---- Source material

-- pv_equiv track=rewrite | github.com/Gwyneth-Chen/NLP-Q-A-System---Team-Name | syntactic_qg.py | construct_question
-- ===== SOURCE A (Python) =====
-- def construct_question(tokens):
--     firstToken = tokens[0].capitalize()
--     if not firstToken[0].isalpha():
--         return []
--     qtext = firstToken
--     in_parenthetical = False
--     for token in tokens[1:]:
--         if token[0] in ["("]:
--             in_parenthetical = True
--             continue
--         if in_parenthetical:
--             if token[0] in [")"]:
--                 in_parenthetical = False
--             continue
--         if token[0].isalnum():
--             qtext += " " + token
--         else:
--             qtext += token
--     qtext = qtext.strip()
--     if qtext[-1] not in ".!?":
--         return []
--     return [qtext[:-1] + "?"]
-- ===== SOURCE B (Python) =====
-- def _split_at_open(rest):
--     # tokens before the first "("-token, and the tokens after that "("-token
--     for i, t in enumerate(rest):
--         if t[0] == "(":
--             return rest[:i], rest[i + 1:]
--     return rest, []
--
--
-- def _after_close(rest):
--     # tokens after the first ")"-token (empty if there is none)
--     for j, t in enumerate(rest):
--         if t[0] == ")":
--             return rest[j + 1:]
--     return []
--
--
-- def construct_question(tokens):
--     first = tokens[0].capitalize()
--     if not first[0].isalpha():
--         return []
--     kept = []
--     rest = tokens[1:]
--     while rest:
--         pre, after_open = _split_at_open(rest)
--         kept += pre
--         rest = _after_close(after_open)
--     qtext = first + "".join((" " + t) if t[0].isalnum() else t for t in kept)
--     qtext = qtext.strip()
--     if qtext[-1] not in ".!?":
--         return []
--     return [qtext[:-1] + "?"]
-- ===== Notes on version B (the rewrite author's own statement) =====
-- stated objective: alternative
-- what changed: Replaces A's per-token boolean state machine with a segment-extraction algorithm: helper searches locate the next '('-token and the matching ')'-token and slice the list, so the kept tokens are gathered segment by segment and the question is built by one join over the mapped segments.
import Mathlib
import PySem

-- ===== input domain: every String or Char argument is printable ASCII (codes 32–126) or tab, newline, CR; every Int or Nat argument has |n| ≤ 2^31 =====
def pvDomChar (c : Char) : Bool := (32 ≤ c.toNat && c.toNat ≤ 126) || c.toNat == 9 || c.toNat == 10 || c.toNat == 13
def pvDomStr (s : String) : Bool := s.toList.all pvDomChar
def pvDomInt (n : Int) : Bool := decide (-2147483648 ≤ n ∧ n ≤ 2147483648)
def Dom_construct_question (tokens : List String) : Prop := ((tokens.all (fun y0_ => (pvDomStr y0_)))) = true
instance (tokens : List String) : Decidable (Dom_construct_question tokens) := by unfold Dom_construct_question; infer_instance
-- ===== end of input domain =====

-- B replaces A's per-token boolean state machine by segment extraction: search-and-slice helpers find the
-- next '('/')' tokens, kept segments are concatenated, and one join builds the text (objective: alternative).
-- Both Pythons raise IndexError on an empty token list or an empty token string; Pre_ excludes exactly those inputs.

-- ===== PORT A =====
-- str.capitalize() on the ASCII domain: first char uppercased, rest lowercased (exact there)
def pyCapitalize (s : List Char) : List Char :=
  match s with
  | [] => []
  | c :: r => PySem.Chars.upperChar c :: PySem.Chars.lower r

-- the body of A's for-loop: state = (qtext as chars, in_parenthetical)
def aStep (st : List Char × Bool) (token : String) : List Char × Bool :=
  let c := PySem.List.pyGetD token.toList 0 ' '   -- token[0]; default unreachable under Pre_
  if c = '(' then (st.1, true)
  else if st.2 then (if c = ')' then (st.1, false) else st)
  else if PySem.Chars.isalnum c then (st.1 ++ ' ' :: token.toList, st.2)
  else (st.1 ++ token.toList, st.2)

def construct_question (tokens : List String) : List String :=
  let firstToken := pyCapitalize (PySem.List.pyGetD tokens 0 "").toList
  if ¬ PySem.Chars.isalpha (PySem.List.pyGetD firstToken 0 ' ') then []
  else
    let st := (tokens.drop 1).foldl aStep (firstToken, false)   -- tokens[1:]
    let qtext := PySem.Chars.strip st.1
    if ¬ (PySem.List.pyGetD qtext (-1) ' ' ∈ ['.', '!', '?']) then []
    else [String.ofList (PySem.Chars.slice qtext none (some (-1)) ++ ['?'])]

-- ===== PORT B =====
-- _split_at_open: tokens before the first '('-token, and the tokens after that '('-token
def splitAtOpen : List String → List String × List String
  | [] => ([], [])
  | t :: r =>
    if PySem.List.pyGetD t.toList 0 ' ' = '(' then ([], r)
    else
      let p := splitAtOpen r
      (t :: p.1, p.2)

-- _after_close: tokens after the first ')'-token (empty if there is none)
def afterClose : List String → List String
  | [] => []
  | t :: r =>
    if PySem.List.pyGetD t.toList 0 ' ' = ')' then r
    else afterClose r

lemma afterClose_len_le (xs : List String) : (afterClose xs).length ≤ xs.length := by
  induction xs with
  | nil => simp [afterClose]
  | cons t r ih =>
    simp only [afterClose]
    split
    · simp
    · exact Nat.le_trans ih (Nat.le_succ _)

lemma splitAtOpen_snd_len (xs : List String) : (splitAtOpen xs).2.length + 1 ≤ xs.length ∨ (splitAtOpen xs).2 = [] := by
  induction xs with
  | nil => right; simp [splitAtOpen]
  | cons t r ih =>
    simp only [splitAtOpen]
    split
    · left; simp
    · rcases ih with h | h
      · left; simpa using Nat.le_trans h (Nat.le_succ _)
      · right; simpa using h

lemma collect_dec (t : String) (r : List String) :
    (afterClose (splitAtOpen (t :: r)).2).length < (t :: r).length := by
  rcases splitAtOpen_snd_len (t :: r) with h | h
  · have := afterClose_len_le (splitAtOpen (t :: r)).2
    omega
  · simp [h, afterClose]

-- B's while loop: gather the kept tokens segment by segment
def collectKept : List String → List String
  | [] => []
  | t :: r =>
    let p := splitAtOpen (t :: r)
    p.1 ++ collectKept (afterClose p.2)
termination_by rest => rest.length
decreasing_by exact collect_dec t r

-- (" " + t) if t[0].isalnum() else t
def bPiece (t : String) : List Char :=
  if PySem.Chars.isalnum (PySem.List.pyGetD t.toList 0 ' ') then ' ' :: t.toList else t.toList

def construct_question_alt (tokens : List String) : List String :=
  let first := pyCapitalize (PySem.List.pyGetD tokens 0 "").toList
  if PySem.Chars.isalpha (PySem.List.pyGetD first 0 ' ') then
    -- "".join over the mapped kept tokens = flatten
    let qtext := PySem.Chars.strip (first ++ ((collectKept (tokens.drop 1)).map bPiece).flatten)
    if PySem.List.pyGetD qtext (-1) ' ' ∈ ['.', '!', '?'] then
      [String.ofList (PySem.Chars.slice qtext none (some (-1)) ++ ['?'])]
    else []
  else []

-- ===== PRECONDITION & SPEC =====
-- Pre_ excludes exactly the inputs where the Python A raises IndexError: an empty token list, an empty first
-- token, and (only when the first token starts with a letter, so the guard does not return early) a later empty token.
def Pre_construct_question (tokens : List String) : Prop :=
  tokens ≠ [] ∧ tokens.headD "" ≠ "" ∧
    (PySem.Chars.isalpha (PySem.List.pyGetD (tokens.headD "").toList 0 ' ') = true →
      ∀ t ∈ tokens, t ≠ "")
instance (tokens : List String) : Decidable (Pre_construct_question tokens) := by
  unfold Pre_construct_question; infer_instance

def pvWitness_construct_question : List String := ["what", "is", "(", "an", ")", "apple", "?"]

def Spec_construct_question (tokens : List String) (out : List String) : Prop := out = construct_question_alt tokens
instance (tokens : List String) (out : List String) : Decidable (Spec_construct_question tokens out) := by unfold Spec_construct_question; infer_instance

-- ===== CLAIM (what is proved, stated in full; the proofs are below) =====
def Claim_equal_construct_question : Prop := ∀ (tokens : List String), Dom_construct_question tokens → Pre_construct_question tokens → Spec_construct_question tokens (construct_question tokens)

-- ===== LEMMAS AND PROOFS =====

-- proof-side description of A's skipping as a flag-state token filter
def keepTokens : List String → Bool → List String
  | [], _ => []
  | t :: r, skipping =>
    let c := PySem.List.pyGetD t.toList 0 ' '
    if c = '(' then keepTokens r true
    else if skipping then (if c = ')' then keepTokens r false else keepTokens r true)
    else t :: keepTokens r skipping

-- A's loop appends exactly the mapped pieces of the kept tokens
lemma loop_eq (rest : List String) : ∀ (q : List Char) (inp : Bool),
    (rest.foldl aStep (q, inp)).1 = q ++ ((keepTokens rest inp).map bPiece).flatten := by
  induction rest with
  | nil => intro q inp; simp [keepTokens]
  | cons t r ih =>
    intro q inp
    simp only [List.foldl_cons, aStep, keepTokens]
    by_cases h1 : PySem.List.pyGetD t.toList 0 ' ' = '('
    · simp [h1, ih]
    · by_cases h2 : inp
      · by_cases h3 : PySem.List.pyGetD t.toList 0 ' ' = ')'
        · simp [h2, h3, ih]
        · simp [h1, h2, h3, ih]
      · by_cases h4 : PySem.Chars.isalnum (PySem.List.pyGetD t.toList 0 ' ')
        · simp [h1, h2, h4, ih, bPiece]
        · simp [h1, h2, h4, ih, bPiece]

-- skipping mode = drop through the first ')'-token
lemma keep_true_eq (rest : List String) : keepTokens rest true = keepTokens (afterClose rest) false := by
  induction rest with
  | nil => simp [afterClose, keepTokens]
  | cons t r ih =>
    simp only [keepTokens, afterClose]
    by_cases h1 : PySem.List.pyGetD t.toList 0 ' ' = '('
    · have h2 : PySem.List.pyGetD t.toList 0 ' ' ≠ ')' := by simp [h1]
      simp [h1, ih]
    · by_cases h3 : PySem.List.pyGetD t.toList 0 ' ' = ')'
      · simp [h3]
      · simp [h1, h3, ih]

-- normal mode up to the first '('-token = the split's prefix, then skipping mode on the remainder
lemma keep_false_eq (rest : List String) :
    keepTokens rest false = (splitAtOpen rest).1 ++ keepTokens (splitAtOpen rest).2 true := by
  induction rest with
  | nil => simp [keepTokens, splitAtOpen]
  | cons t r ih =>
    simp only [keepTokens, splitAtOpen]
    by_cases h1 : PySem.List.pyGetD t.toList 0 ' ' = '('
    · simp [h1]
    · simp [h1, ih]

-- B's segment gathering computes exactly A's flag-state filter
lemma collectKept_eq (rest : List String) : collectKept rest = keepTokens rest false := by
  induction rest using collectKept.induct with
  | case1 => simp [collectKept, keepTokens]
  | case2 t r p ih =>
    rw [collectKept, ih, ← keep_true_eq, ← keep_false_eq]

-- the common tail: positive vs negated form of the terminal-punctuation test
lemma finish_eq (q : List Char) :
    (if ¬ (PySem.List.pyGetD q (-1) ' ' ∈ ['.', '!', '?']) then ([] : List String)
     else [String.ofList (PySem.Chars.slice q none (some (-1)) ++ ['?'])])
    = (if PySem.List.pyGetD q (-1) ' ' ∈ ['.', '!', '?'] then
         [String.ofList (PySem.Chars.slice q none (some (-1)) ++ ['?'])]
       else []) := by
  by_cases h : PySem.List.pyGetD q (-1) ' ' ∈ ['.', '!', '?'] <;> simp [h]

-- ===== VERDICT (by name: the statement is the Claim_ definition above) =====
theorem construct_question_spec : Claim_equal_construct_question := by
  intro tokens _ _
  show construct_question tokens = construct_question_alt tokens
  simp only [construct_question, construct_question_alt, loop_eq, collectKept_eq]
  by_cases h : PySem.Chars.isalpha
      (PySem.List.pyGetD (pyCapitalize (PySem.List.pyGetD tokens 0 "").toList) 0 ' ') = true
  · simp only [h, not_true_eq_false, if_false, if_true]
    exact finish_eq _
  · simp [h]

--------

What you have to do:
Out of the material above, output word for word the line with "-- ===== Notes", the line with "def construct_question (tokens", and all lines between them, with nothing else.

Solution below:
-- ===== Notes on version B (the rewrite author's own statement) =====
-- stated objective: alternative
-- what changed: Replaces A's per-token boolean state machine with a segment-extraction algorithm: helper searches locate the next '('-token and the matching ')'-token and slice the list, so the kept tokens are gathered segment by segment and the question is built by one join over the mapped segments.
import Mathlib
import PySem

-- ===== input domain: every String or Char argument is printable ASCII (codes 32–126) or tab, newline, CR; every Int or Nat argument has |n| ≤ 2^31 =====
def pvDomChar (c : Char) : Bool := (32 ≤ c.toNat && c.toNat ≤ 126) || c.toNat == 9 || c.toNat == 10 || c.toNat == 13
def pvDomStr (s : String) : Bool := s.toList.all pvDomChar
def pvDomInt (n : Int) : Bool := decide (-2147483648 ≤ n ∧ n ≤ 2147483648)
def Dom_construct_question (tokens : List String) : Prop := ((tokens.all (fun y0_ => (pvDomStr y0_)))) = true
instance (tokens : List String) : Decidable (Dom_construct_question tokens) := by unfold Dom_construct_question; infer_instance
-- ===== end of input domain =====

-- B replaces A's per-token boolean state machine by segment extraction: search-and-slice helpers find the
-- next '('/')' tokens, kept segments are concatenated, and one join builds the text (objective: alternative).
-- Both Pythons raise IndexError on an empty token list or an empty token string; Pre_ excludes exactly those inputs.

-- ===== PORT A =====
-- str.capitalize() on the ASCII domain: first char uppercased, rest lowercased (exact there)
def pyCapitalize (s : List Char) : List Char :=
  match s with
  | [] => []
  | c :: r => PySem.Chars.upperChar c :: PySem.Chars.lower r

-- the body of A's for-loop: state = (qtext as chars, in_parenthetical)
def aStep (st : List Char × Bool) (token : String) : List Char × Bool :=
  let c := PySem.List.pyGetD token.toList 0 ' '   -- token[0]; default unreachable under Pre_
  if c = '(' then (st.1, true)
  else if st.2 then (if c = ')' then (st.1, false) else st)
  else if PySem.Chars.isalnum c then (st.1 ++ ' ' :: token.toList, st.2)
  else (st.1 ++ token.toList, st.2)

def construct_question (tokens : List String) : List String :=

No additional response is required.